- 291 Okunma
- 0 Yorum
- 0 Beğeni
Göçe Göçe-11
15 Mayıs 1878 (13 Cemaziyelevvel 1295) Göçün Kırk Üçüncü Günü;
Kuş uçmaz, kervan geçmez bir yere geldik. Yolu çok kötü; aslında belki de yol mol yok burada; biz öylesine gidiyoruz işte. Nereye baksan orman ve dağların tepeleri görünüyor. Hava da sanki her zamankinden daha erken karardı. Gökyüzünde ne ay ne de bir tane yıldız var. Zifiri bir karanlık çökünce durduk. Aydınlıkken bile buradan geçmek çok zorken, bu göz gözü görmeyen karanlıkta imkansızdı. Hayvanlar boyunduruklarından çıkarlıp ya ot olan bir yerdeki ağaca ya da arabaya bağlandı. Arabaların hemen yanı çimen doluydu.
Uyuyup, sabaha çıkacağımız zorlu yolculuk için güç toplamalıydık. Beni bir müddet uyku tutmadı. Uykuya daldığımda sabaha fazla bir zaman kalmamıştı.
Sabaha uyandığımızda karşılaştığımıza, bir sürpriz mi yoksa bir felaket mi demeli? İlerimizdeki orman yanıyordu.

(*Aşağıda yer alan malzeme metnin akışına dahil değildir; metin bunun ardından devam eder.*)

-- pv_equiv track=rewrite | github.com/ejolie/problem-solving | SWEA/D2/swea4836.py | paintCanvas
-- ===== SOURCE A (Python) =====
-- def paintCanvas(arr, n):
--     canvas = [[0] * 10 for i in range(10)]
--     for i in range(n):
--         for j in range(arr[i][1], arr[i][3]+1):
--             for k in range(arr[i][0], arr[i][2]+1):
--                 canvas[j][k] += arr[i][4]
--     cnt = 0
--     for i in range(10):
--         for j in range(10):
--             if canvas[i][j] == 3:
--                 cnt += 1
--     return cnt
-- ===== SOURCE B (Python) =====
-- def paintCanvas(arr, n):
--     # 2D difference array: 4 corner updates per rectangle instead of painting
--     # its whole area, then one prefix-sum sweep reconstructs every cell.
--     diff = [[0] * 11 for _ in range(11)]
--     for i in range(n):
--         x0, y0, x2, y2, v = arr[i][:5]
--         if x0 <= x2 and y0 <= y2:
--             diff[y0][x0] += v
--             diff[y0][x2 + 1] -= v
--             diff[y2 + 1][x0] -= v
--             diff[y2 + 1][x2 + 1] += v
--     cnt = 0
--     prev = [0] * 10
--     for y in range(10):
--         run = 0
--         cur = []
--         for x in range(10):
--             run += diff[y][x]
--             cur.append(run + prev[x])
--         cnt += cur.count(3)
--         prev = cur
--     return cnt
-- ===== Notes on version B (the rewrite author's own statement) =====
-- stated objective: faster
-- what changed: Replaces per-cell painting of every rectangle's whole area with a 2D difference array (4 corner updates per rectangle) followed by a single prefix-sum sweep that reconstructs each cell's total before counting cells equal to 3.
-- outside the precondition, e.g. on paintCanvas([[0, 1, 0, 0]], 1): A returns 0, B raises ValueError; on paintCanvas([[-1, 0, -1, 0, 3]], 1): A returns 1, B returns 0
import Mathlib
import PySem

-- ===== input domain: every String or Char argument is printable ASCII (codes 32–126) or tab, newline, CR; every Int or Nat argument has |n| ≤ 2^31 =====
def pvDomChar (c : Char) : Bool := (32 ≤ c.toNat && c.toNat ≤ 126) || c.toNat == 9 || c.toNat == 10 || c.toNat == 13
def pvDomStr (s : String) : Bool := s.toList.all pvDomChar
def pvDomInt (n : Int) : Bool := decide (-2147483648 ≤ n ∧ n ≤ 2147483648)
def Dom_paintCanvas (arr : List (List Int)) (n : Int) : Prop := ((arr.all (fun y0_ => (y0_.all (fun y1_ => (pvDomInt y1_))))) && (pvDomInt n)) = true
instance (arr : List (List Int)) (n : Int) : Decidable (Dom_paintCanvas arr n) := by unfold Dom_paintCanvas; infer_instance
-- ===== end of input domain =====

-- B replaces A's per-cell painting of each rectangle's whole area by a 2D difference
-- array (4 corner updates per rectangle) plus one prefix-sum sweep; same return value on Pre_.

-- Shared grid helpers: Python's `g[j][k]` read and `g[j][k] += v` on a list of lists
-- (total forms of the PySem primitives; exact wherever the indices are in range, which Pre_ guarantees).
def pvGet2 (g : List (List Int)) (j k : Int) : Int :=
  PySem.List.pyGetD (PySem.List.pyGetD g j []) k 0

def pvAdd2 (g : List (List Int)) (j k v : Int) : List (List Int) :=
  PySem.List.pySetD g j (PySem.List.pySetD (PySem.List.pyGetD g j []) k (pvGet2 g j k + v))

-- ===== PORT A =====
def paintCanvas (arr : List (List Int)) (n : Int) : Int :=
  let canvas : List (List Int) := List.replicate 10 (List.replicate 10 (0 : Int))
  let canvas := (PySem.List.pyRange 0 n).foldl (fun c i =>
      let r := PySem.List.pyGetD arr i []
      (PySem.List.pyRange (PySem.List.pyGetD r 1 0) (PySem.List.pyGetD r 3 0 + 1)).foldl (fun c j =>
        (PySem.List.pyRange (PySem.List.pyGetD r 0 0) (PySem.List.pyGetD r 2 0 + 1)).foldl (fun c k =>
          pvAdd2 c j k (PySem.List.pyGetD r 4 0)) c) c) canvas
  (PySem.List.pyRange 0 10).foldl (fun cnt i =>
    (PySem.List.pyRange 0 10).foldl (fun cnt j =>
      if pvGet2 canvas i j = 3 then cnt + 1 else cnt) cnt) 0

-- ===== PORT B =====
def paintCanvas_alt (arr : List (List Int)) (n : Int) : Int :=
  let diff : List (List Int) := List.replicate 11 (List.replicate 11 (0 : Int))
  let diff := (PySem.List.pyRange 0 n).foldl (fun d i =>
      let r := PySem.List.pyGetD arr i []
      let x0 := PySem.List.pyGetD r 0 0
      let y0 := PySem.List.pyGetD r 1 0
      let x2 := PySem.List.pyGetD r 2 0
      let y2 := PySem.List.pyGetD r 3 0
      let v  := PySem.List.pyGetD r 4 0
      if x0 ≤ x2 ∧ y0 ≤ y2 then
        pvAdd2 (pvAdd2 (pvAdd2 (pvAdd2 d y0 x0 v) y0 (x2 + 1) (-v)) (y2 + 1) x0 (-v)) (y2 + 1) (x2 + 1) v
      else d) diff
  (((PySem.List.pyRange 0 10).foldl (fun (s : List Int × Int) (y : Int) =>
      let inner := (PySem.List.pyRange 0 10).foldl (fun (t : Int × List Int) (x : Int) =>
          let run := t.1 + pvGet2 diff y x
          (run, t.2 ++ [run + PySem.List.pyGetD s.1 x 0])) ((0 : Int), ([] : List Int))
      (inner.2, s.2 + (PySem.List.count inner.2 3 : Int)))
    (List.replicate 10 (0 : Int), (0 : Int)))).2

-- ===== PRECONDITION & SPEC =====
-- Pre_ excludes inputs where A raises (n > len(arr), a too-short row, an index outside
-- the canvas) and rows whose coordinates lie outside 0..9: there A either raises
-- IndexError or silently relies on Python's negative-index wraparound, and a row of
-- length 4 whose empty range A never enters makes B's 5-way unpacking raise ValueError.
def Pre_paintCanvas (arr : List (List Int)) (n : Int) : Prop :=
  n ≤ arr.length ∧ ∀ r ∈ arr.take n.toNat,
    5 ≤ r.length ∧
      (PySem.List.pyGetD r 2 0 < PySem.List.pyGetD r 0 0 ∨
       PySem.List.pyGetD r 3 0 < PySem.List.pyGetD r 1 0 ∨
       (0 ≤ PySem.List.pyGetD r 0 0 ∧ PySem.List.pyGetD r 2 0 ≤ 9 ∧
        0 ≤ PySem.List.pyGetD r 1 0 ∧ PySem.List.pyGetD r 3 0 ≤ 9))
instance (arr : List (List Int)) (n : Int) : Decidable (Pre_paintCanvas arr n) := by
  unfold Pre_paintCanvas; infer_instance

def pvWitness_paintCanvas : List (List Int) × Int := ([[0, 0, 9, 9, 3], [2, 1, 4, 3, 1]], 2)

def Spec_paintCanvas (arr : List (List Int)) (n : Int) (out : Int) : Prop := out = paintCanvas_alt arr n
instance (arr : List (List Int)) (n : Int) (out : Int) : Decidable (Spec_paintCanvas arr n out) := by
  unfold Spec_paintCanvas; infer_instance

-- ===== CLAIM (what is proved, stated in full; the proofs are below) =====
def Claim_equal_paintCanvas : Prop := ∀ (arr : List (List Int)) (n : Int), Dom_paintCanvas arr n → Pre_paintCanvas arr n → Spec_paintCanvas arr n (paintCanvas arr n)

-- ===== LEMMAS AND PROOFS =====

def pvShape (g : List (List Int)) (m : Nat) : Prop :=
  g.length = m ∧ ∀ row ∈ g, row.length = m

-- grid lemmas
theorem pvShape_pvAdd2 {g : List (List Int)} {m : Nat} (hg : pvShape g m)
    {j : Int} (hj0 : 0 ≤ j) (hjm : j < (m : Int)) (k v : Int) :
    pvShape (pvAdd2 g j k v) m := by
  obtain ⟨hl, hr⟩ := hg
  have hjn : j.toNat < g.length := by omega
  unfold pvAdd2
  rw [PySem.List.pySetD_of_nonneg _ _ hj0]
  constructor
  · simpa using hl
  · intro row hrow
    rcases List.mem_or_eq_of_mem_set hrow with h | h
    · exact hr row h
    · subst h
      rw [PySem.List.length_pySetD]
      have : PySem.List.pyGetD g j [] = g[j.toNat] := by
        rw [PySem.List.pyGetD_of_nonneg _ _ hj0, List.getD_eq_getElem?_getD,
          List.getElem?_eq_getElem hjn]; rfl
      rw [this]
      exact hr _ (List.getElem_mem hjn)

Önce göğe yükselen siyah dumanları gördüm, sonra bunların yerini alevler aldı. Yangın bize oldukça yakındı. Acaba bulunduğumuz yere kadar yayılır mıydı? Öncüler gidip yangını incelediler. Şimdilik bizim için bir tehlikenin bulunmadığını, ama gene de olduğumuz yerde beklememiz gerektiğini söylediler. Her ihtimale karşı hazırlıklı olmalıydık. Tehlike bize doğru gelirse, geriye dönmek zorunda kalabileceğimizi de eklediler. Koskoca kafile, nasıl geri döndürülecekti? Bu iş o kadar kolay değildi. Zaten geçtiğimiz çoğu yerin genişliği ancak bir araba alacak kadardı. Bu daracık yolda, geri dönmek imkansız gibiydi.

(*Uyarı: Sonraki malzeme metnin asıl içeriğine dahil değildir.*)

-- pv_equiv track=rewrite | github.com/romanchechyotkin/ai | machine_learning/main.py | count_total_words
-- ===== SOURCE A (Python) =====
-- def count_total_words(sentence_list):
--     all_words = sum(len(sentence) for sentence in sentence_list)
--
--     all_symbols = 0
--     for sentence in sentence_list:
--         for word in sentence:
--             if word in "?<>/|!@#$%^*()_{}[]":
--                 all_symbols += 1
--
--     return all_words - all_symbols
-- ===== SOURCE B (Python) =====
-- def count_total_words(sentence_list):
--     symbols = "?<>/|!@#$%^*()_{}[]"
--     per_sentence = [len([w for w in sentence if w not in symbols])
--                     for sentence in sentence_list]
--     return sum(per_sentence)
-- ===== Notes on version B (the rewrite author's own statement) =====
-- stated objective: simpler
-- what changed: Replaces the two-phase total-then-subtract-symbols loops by a map/filter/sum decomposition: each sentence is filtered to its surviving words, the filtered lengths are collected per sentence and summed.
import Mathlib
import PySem

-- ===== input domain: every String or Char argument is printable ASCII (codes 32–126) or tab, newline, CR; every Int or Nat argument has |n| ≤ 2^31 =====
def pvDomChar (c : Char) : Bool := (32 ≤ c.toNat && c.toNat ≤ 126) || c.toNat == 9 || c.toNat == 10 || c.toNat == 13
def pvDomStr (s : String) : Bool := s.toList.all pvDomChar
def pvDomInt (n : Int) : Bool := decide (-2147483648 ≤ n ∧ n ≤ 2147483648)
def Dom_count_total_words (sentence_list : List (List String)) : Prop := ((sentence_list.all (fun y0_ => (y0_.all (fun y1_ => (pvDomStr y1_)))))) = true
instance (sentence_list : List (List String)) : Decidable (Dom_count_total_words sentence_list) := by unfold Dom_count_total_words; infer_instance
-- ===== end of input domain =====

-- B replaces A's total-then-subtract loops by a map/filter/sum decomposition
-- (objective: simpler).

-- ===== PORT A =====
def count_total_words (sentence_list : List (List String)) : Int :=
  let all_words : Int := sentence_list.foldl (fun acc sentence => acc + (sentence.length : Int)) 0
  let all_symbols : Int := sentence_list.foldl (fun acc sentence =>
    sentence.foldl (fun a word =>
      if PySem.Str.isIn word "?<>/|!@#$%^*()_{}[]" then a + 1 else a) acc) 0
  all_words - all_symbols

-- ===== PORT B =====
def count_total_words_alt (sentence_list : List (List String)) : Int :=
  let per_sentence : List Int :=
    sentence_list.map (fun sentence =>
      ((sentence.filter (fun w => !PySem.Str.isIn w "?<>/|!@#$%^*()_{}[]")).length : Int))
  per_sentence.sum

-- ===== PRECONDITION & SPEC =====
def Spec_count_total_words (sentence_list : List (List String)) (out : Int) : Prop := out = count_total_words_alt sentence_list
instance (sentence_list : List (List String)) (out : Int) : Decidable (Spec_count_total_words sentence_list out) := by unfold Spec_count_total_words; infer_instance

-- ===== CLAIM (what is proved, stated in full; the proofs are below) =====
def Claim_equal_count_total_words : Prop := ∀ (sentence_list : List (List String)), Dom_count_total_words sentence_list → Spec_count_total_words sentence_list (count_total_words sentence_list)

-- ===== LEMMAS AND PROOFS =====
theorem pv_symfold (ws : List String) (y : Int) :
    ws.foldl (fun a word =>
      if PySem.Str.isIn word "?<>/|!@#$%^*()_{}[]" then a + 1 else a) y
      = y + ((ws.filter (fun w => PySem.Str.isIn w "?<>/|!@#$%^*()_{}[]")).length : Int) := by
  induction ws generalizing y with
  | nil => simp
  | cons w t ih =>
    simp only [List.foldl_cons, List.filter_cons]
    by_cases h : PySem.Str.isIn w "?<>/|!@#$%^*()_{}[]" = true
    · rw [if_pos h, ih, if_pos h]
      simp only [List.length_cons]
      push_cast; ring
    · rw [if_neg h, ih, if_neg h]

theorem pv_sentence (s : List String) :
    (s.length : Int)
      - ((s.filter (fun w => PySem.Str.isIn w "?<>/|!@#$%^*()_{}[]")).length : Int)
      = ((s.filter (fun w => !PySem.Str.isIn w "?<>/|!@#$%^*()_{}[]")).length : Int) := by
  induction s with
  | nil => simp
  | cons w t ih =>
    rw [List.filter_cons, List.filter_cons]
    by_cases h : PySem.Str.isIn w "?<>/|!@#$%^*()_{}[]" = true
    · rw [if_pos h, if_neg (by rw [h]; exact Bool.false_ne_true)]
      simp only [List.length_cons]
      push_cast; linarith
    · rw [if_neg h, if_pos (by rw [Bool.eq_false_iff.mpr h]; rfl)]
      simp only [List.length_cons]
      push_cast; linarith

theorem pv_main (L : List (List String)) (x y : Int) :
    L.foldl (fun acc sentence => acc + (sentence.length : Int)) x
      - L.foldl (fun acc sentence =>
          sentence.foldl (fun a word =>
            if PySem.Str.isIn word "?<>/|!@#$%^*()_{}[]" then a + 1 else a) acc) y
      = (x - y) + (L.map (fun sentence =>
          ((sentence.filter (fun w => !PySem.Str.isIn w "?<>/|!@#$%^*()_{}[]")).length : Int))).sum := by
  induction L generalizing x y with
  | nil => simp
  | cons s t ih =>
    simp only [List.foldl_cons, List.map_cons, List.sum_cons]
    rw [pv_symfold s y, ih]
    have := pv_sentence s
    linarith

-- ===== VERDICT (by name: the statement is the Claim_ definition above) =====
theorem count_total_words_spec : Claim_equal_count_total_words := by
  intro L _
  unfold Spec_count_total_words count_total_words count_total_words_alt
  simpa using pv_main L 0 0
-- pv_equiv track=rewrite | github.com/Erik262/AoC | day_06/puzzle.py | calculate2
-- ===== SOURCE A (Python) =====
-- import math
--
-- def calculate2(lines: list[str]) -> int:
--     lines = [l.rstrip("\n") for l in lines if l.strip()]
--     w = max(len(l) for l in lines)
--     grid = [l.ljust(w) for l in lines]
--     h = len(grid)
--
--     blocks = []
--     cur = []
--     for c in range(w):
--         col = [grid[r][c] for r in range(h)]
--         if all(ch == " " for ch in col):
--             if cur:
--                 blocks.append(cur)
--                 cur = []
--         else:
--             cur.append(c)
--     if cur:
--         blocks.append(cur)
--
--     total = 0
--     for cols in blocks:
--         op = next(grid[h-1][c] for c in cols if grid[h-1][c] in "+*")
--         nums = []
--         for c in reversed(cols):
--             ds = [grid[r][c] for r in range(h-1) if grid[r][c] != " "]
--             if ds:
--                 nums.append(int("".join(ds)))
--         total += sum(nums) if op == "+" else math.prod(nums)
--
--     return total
-- ===== SOURCE B (Python) =====
-- def calculate2(lines: list[str]) -> int:
--     rows = [l.rstrip("\n") for l in lines if l.strip()]
--     h = len(rows)
--     w = max(len(r) for r in rows)
--     total = 0
--     op, s, p, open_ = None, 0, 1, False
--     # single streaming pass over column positions (one extra blank column flushes the last block);
--     # no block lists are built: a running sum AND product are kept, the operator picks one at flush
--     for c in range(w + 1):
--         column = [r[c] if c < len(r) else " " for r in rows] if c < w else []
--         if all(ch == " " for ch in column):
--             if open_:
--                 total += s if op == "+" else p
--                 op, s, p, open_ = None, 0, 1, False
--         else:
--             open_ = True
--             if op is None and column[h - 1] in "+*":
--                 op = column[h - 1]
--             ds = "".join(ch for ch in column[: h - 1] if ch != " ")
--             if ds:
--                 n = int(ds)
--                 s += n
--                 p *= n
--     return total
-- ===== Notes on version B (the rewrite author's own statement) =====
-- stated objective: alternative
-- what changed: B replaces A's two-phase algorithm (materialise blocks of column indices, then re-scan the grid per block building a nums list and applying sum or math.prod) by a single streaming pass over column positions that materialises no blocks at all: it keeps a running sum AND a running product plus the first operator seen, flushes one of the two accumulators whenever a blank column (or the end) closes a block, and never builds a nums list; correct because sum and product are order-independent fold-able aggregates.
import Mathlib
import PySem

Hayvanları koşup beklemeye başladık. Ağaçların arasından koşarak giden yabani hayvanlar gördüm. Bunlar önce tek tüktü, sonra sayıları giderek arttı. O nedenle arabalardan inilmemesi konusunda herkes uyarıldı. Aksi halde, vahşi bir hayvanın hücumuna uğrayabilirdik. Demek ki yangın nedeniyle yabani hayvanlar da, canlarını kurtarmak için oraya buraya kaçışıyorlardı.
Nitekim korkulan oldu, bizim ilerimizdeki arabalardan birine üç tane kurt saldırmış. Vahşi kurtların saldırısı öküzleri ürkütmüş ve araba devrilmiş. Devrilme sırasındaki yaşanan kargaşa, atılan çığlıklar kurtları da korkuttuğundan kaçıp gitmişler. Yardım isteniyordu. Gittik. Önce devrilen arabayı düzelttik. İçindeki insanlar eşyalarla birlikte etrafa saçılmışlardı. Üç çocuk, bir de anne baba vardı. Çocukların durumu iyi. Annenin ayağı, babanın da kolu ağrıyormuş. Kırılmış olabilir. Aileyi arabaya bindirip, eşyalarını topladık. Öküzlerin durumu iyiydi. Araba ustalarına haber verildi. Geldiler. Arabayı bir saat içinde yola çıkmaya hazır hale getirdiler.
Yangın bir süre daha devam ettikten sonra, etkisi azaldı. Öncüler, tekrar yangın yerine gidip keşif yaptılar. Zor da olsa geçilebileceği kanaatinde olduklarından, hareket ettik. Duman genizlerimizi acı acı yakıyordu. Yangın yerine yaklaştıkça, yanık et kokusu da karıştı buna. Yangından kurtulamayan, yanarak can veren hayvanların kokusu.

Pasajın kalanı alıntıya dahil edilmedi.